-- B replaces A's O(n^2) pairwise layer transfer by a per-plan recursive sum over the submasks
-- of the complement mask (and stores layer values in a dict keyed by plan mask); the row-plan
-- validity test is a single left-to-right scan instead of A's build-cut-list-then-check pass.

-- ===== PORT A =====
-- Python's `x << k` / `x >> k` for the nonnegative shift amounts used here
def pvShl (a : Int) (n : Nat) : Int := a <<< n
def pvShr (a : Int) (n : Nat) : Int := a >>> n
-- `&`, `|`, `^` are PySem.Int.band / bor / bxor (Python-exact)
-- A's per-state validity check (the `temp`/`flag` part of A's loop body)
def pvCheckA (b : List Int) (m : Int) (state : Int) : Bool :=
  let temp : List Int :=
    [-1] ++ (PySem.List.pyRange 0 m 1).foldl
      (fun t i => if PySem.Int.band state (pvShl 1 i.toNat) ≠ 0 then t ++ [i] else t) [] ++ [m]
  (PySem.List.pyRange 1 (PySem.List.len temp) 1).foldl
    (fun fl i =>
      if fl then decide ((PySem.List.pyGetD temp i 0 - PySem.List.pyGetD temp (i - 1) 0) ∈ b)
      else false) true

def buildWall (height : Int) (width : Int) (bricks : List Int) : Int :=
  let b := PySem.Set.ofList bricks
  let m := width - 1
  let MOD : Int := 1000000007
  -- for state in range(1 << m): … if flag: plans.append(state)   (1 << m exact for m ≥ 0, i.e. under Pre_)
  let plans := (PySem.List.pyRange 0 (pvShl 1 m.toNat) 1).foldl
    (fun acc state => if pvCheckA b m state then acc ++ [state] else acc) []
  -- dp[0][j] = 1  (rows 1.. start as zeros and are fully overwritten; we carry the previous row)
  let dp0 : List Int := plans.map (fun _ => (1:Int))
  let last := (PySem.List.pyRange 1 height 1).foldl
    (fun prev _i =>
      plans.map (fun pj =>
        (plans.zip prev).foldl
          (fun acc kv =>
            if PySem.Int.band pj kv.1 = 0 then PySem.Int.mod (acc + kv.2) MOD else acc) 0)) dp0
  last.foldl (fun r v => PySem.Int.mod (r + v) MOD) 0

-- ===== PORT B =====
-- B's per-state validity check: one scan keeping (prev cut position, still good)
def pvCheckB (b : List Int) (m : Int) (state : Int) : Bool :=
  let pg := (PySem.List.pyRange 0 m 1).foldl
    (fun (pg : Int × Bool) i =>
      if pg.2 then
        if PySem.Int.band (pvShr state i.toNat) 1 ≠ 0 then
          if (i - pg.1) ∈ b then (i, pg.2) else (pg.1, false)
        else pg
      else pg)  -- loop left by `break`
    (-1, true)
  pg.2 && decide ((m - pg.1) ∈ b)

-- sum of dp.get(ch | t, 0) over all submasks t of (c restricted to bits < i)
-- (Python tests `i == 0`; the `i ≤ 0` guard only makes the same recursion total — i is never negative here)
def pvSubsum (i ch c : Int) (dp : PySem.Dict Int Int) : Int :=
  if h : i ≤ 0 then dp.getD ch 0
  else
    let bit : Int := pvShl 1 (i - 1).toNat
    if PySem.Int.band c bit ≠ 0 then
      pvSubsum (i - 1) ch c dp + pvSubsum (i - 1) (PySem.Int.bor ch bit) c dp
    else pvSubsum (i - 1) ch c dp
termination_by i.toNat
decreasing_by all_goals omega

def buildWall_alt (height : Int) (width : Int) (bricks : List Int) : Int :=
  let MOD : Int := 1000000007
  let b := PySem.Set.ofList bricks
  let m := width - 1
  let full := pvShl 1 m.toNat - 1
  let plans := (PySem.List.pyRange 0 (pvShl 1 m.toNat) 1).foldl
    (fun acc state => if pvCheckB b m state then acc ++ [state] else acc) []
  let dp0 := plans.foldl (fun (d : PySem.Dict Int Int) p => d.insert p 1) PySem.Dict.empty
  let dpN := (PySem.List.pyRange 0 (height - 1) 1).foldl
    (fun d _i =>
      plans.foldl
        (fun (nd : PySem.Dict Int Int) p =>
          nd.insert p (PySem.Int.mod (pvSubsum m 0 (PySem.Int.bxor full p) d) MOD))
        PySem.Dict.empty) dp0
  PySem.Int.mod (dpN.values.foldl (fun a v => a + v) 0) MOD

-- ===== PRECONDITION & SPEC =====
-- Pre_ excludes width ≤ 0, where A raises ValueError (`1 << m` with m < 0), and height ≤ 0,
-- where A raises IndexError (dp[0][j] on an empty dp) whenever at least one valid row plan
-- exists — when none exists A happens to return 0 there, and B returns 0 there as well.
def Pre_buildWall (height : Int) (width : Int) (bricks : List Int) : Prop :=
  1 ≤ height ∧ 1 ≤ width
instance (height : Int) (width : Int) (bricks : List Int) : Decidable (Pre_buildWall height width bricks) := by
  unfold Pre_buildWall; infer_instance

def pvWitness_buildWall : Int × Int × List Int := (2, 3, [1, 2])

def Spec_buildWall (height : Int) (width : Int) (bricks : List Int) (out : Int) : Prop := out = buildWall_alt height width bricks
instance (height : Int) (width : Int) (bricks : List Int) (out : Int) : Decidable (Spec_buildWall height width bricks out) := by unfold Spec_buildWall; infer_instance

-- ===== CLAIM (what is proved, stated in full; the proofs are below) =====
def Claim_equal_buildWall : Prop := ∀ (height : Int) (width : Int) (bricks : List Int), Dom_buildWall height width bricks → Pre_buildWall height width bricks → Spec_buildWall height width bricks (buildWall height width bricks)

-- ===== LEMMAS AND PROOFS =====

theorem pvShl_one (n : Nat) : pvShl 1 n = ((2 ^ n : Nat) : Int) := by
  unfold pvShl; rw [Int.shiftLeft_eq]; push_cast; ring

def pvChain (b : List Int) (m prev : Int) : List Int → Bool
  | [] => decide ((m - prev) ∈ b)
  | j :: rest => decide ((j - prev) ∈ b) && pvChain b m j rest


theorem pv_subm_iff (x c : Nat) :
    x &&& c = x ↔ ∀ j, x.testBit j = true → c.testBit j = true := by
  constructor
  · intro h j hj
    have := congrArg (fun z => Nat.testBit z j) h
    simp only [Nat.testBit_and] at this
    rw [hj] at this; simpa using this
  · intro h
    apply Nat.eq_of_testBit_eq
    intro j
    simp only [Nat.testBit_and]
    by_cases hx : x.testBit j
    · simp [hx, h j hx]
    · simp [hx]

theorem pv_and_zero_iff (x y : Nat) :
    x &&& y = 0 ↔ ∀ j, ¬(x.testBit j = true ∧ y.testBit j = true) := by
  constructor
  · rintro h j ⟨hx, hy⟩
    have := congrArg (fun z => Nat.testBit z j) h
    simp [Nat.testBit_and, hx, hy] at this
  · intro h
    apply Nat.eq_of_testBit_eq
    intro j
    simp only [Nat.testBit_and, Nat.zero_testBit]
    by_cases hx : x.testBit j
    · by_cases hy : y.testBit j
      · exact absurd ⟨hx, hy⟩ (h j)
      · simp [hy]
    · simp [hx]

theorem pv_compat (mN pN t : Nat) (hp : pN < 2 ^ mN) (ht : t < 2 ^ mN) :
    (t &&& ((2 ^ mN - 1) ^^^ pN) = t) ↔ pN &&& t = 0 := by
  rw [pv_subm_iff, pv_and_zero_iff]
  constructor
  · intro h j ⟨hpj, htj⟩
    have := h j htj
    simp [Nat.testBit_xor, Nat.testBit_two_pow_sub_one, hpj] at this
    have : pN.testBit j = false := Nat.testBit_lt_two_pow (lt_of_lt_of_le hp (Nat.pow_le_pow_right (by norm_num) (by omega)))
    simp [this] at hpj
  · intro h j htj
    have hlt : j < mN := by
      by_contra hge
      have : t.testBit j = false := Nat.testBit_lt_two_pow (lt_of_lt_of_le ht (Nat.pow_le_pow_right (by norm_num) (by omega)))
      simp [this] at htj
    have hpj : pN.testBit j = false := by
      by_contra hpj
      exact h j ⟨by simpa using hpj, htj⟩
    simp [Nat.testBit_xor, Nat.testBit_two_pow_sub_one, hlt, hpj]


theorem pv_bittest (s i : Int) (hs : 0 ≤ s) :
    decide (PySem.Int.band s (pvShl 1 i.toNat) ≠ 0)
    = decide (PySem.Int.band (pvShr s i.toNat) 1 ≠ 0) := by
  obtain ⟨sN, rfl⟩ := Int.eq_ofNat_of_zero_le hs
  rw [pvShl_one]
  have hshr : pvShr ((sN : Nat) : Int) i.toNat = ((sN >>> i.toNat : Nat) : Int) := by
    unfold pvShr; simp
  have hone : (1 : Int) = ((1 : Nat) : Int) := by norm_num
  rw [hshr, hone]
  simp only [PySem.Int.band_natCast]
  have h1 : (sN &&& 2 ^ i.toNat ≠ 0) ↔ sN.testBit i.toNat = true := by
    rw [Nat.and_two_pow]
    cases h : sN.testBit i.toNat <;> simp
  have h2 : (sN >>> i.toNat &&& 1 ≠ 0) ↔ sN.testBit i.toNat = true := by
    rw [Nat.and_one_is_mod, Nat.testBit_eq_decide_div_mod_eq, Nat.shiftRight_eq_div_pow]
    constructor
    · intro h; simp only [decide_eq_true_eq]; omega
    · intro h; simp only [decide_eq_true_eq] at h; omega
  simp only [ne_eq, Nat.cast_eq_zero]
  rw [decide_eq_decide]
  rw [← ne_eq, ← ne_eq] at *
  exact h1.trans h2.symm

theorem pv_foldl_mod_add' (M : Int) (hM : 0 < M) (l : List Int) :
    l.foldl (fun r v => PySem.Int.mod (r + v) M) 0 = PySem.Int.mod l.sum M := by
  induction l using List.reverseRecOn with
  | nil => simp [PySem.Int.mod_eq_emod_of_pos hM]
  | append_singleton xs x ih =>
    rw [List.foldl_append, List.foldl_cons, List.foldl_nil, ih, List.sum_append]
    simp only [List.sum_cons, List.sum_nil, add_zero]
    rw [PySem.Int.mod_eq_emod_of_pos hM, PySem.Int.mod_eq_emod_of_pos hM, PySem.Int.mod_eq_emod_of_pos hM]
    conv_rhs => rw [Int.add_emod]
    conv_lhs => rw [Int.add_emod, Int.emod_emod_of_dvd _ dvd_rfl]

theorem pv_dict_getD (g : Int → Int) : ∀ (l : List Int) (d : PySem.Dict Int Int) (q : Int),
    (l.foldl (fun d p => d.insert p (g p)) d).getD q 0
    = if q ∈ l then g q else d.getD q 0 := by
  intro l
  induction l using List.reverseRecOn with
  | nil => intro d q; simp
  | append_singleton xs x ih =>
    intro d q
    rw [List.foldl_append, List.foldl_cons, List.foldl_nil, PySem.Dict.getD_insert, ih]
    by_cases hqx : q = x
    · simp [hqx]
    · by_cases hq : q ∈ xs <;> simp [hqx, hq]


theorem pv_two_pow_add_or {t : Nat} (i : Nat) (ht : t < 2 ^ i) : 2 ^ i + t = 2 ^ i ||| t := by
  simpa using Nat.two_pow_add_eq_or_of_lt ht 1

theorem pv_or_submask (i t cN : Nat) :
    ((2 ^ i ||| t) &&& cN = 2 ^ i ||| t) ↔ (cN.testBit i = true ∧ t &&& cN = t) := by
  rw [pv_subm_iff, pv_subm_iff]
  constructor
  · intro hall
    refine ⟨hall i ?_, fun j hj => hall j ?_⟩
    · simp [Nat.testBit_or, Nat.testBit_two_pow_self]
    · simp [Nat.testBit_or, hj]
  · rintro ⟨hc, hall⟩ j hj
    rw [Nat.testBit_or] at hj
    rcases Bool.or_eq_true_iff.mp hj with h2 | h2
    · rw [Nat.testBit_two_pow] at h2
      simpa [← (by simpa using h2 : i = j)] using hc
    · exact hall j h2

WORK INSTRUCTIONS: Reproduce every line in the data that has the word "exact" in it.

ANSWER TO THIS PROBLEM:
-- `&`, `|`, `^` are PySem.Int.band / bor / bxor (Python-exact)
  -- for state in range(1 << m): … if flag: plans.append(state)   (1 << m exact for m ≥ 0, i.e. under Pre_)
      · exact absurd ⟨hx, hy⟩ (h j)
      exact h j ⟨by simpa using hpj, htj⟩
  exact h1.trans h2.symm
    · exact hall j h2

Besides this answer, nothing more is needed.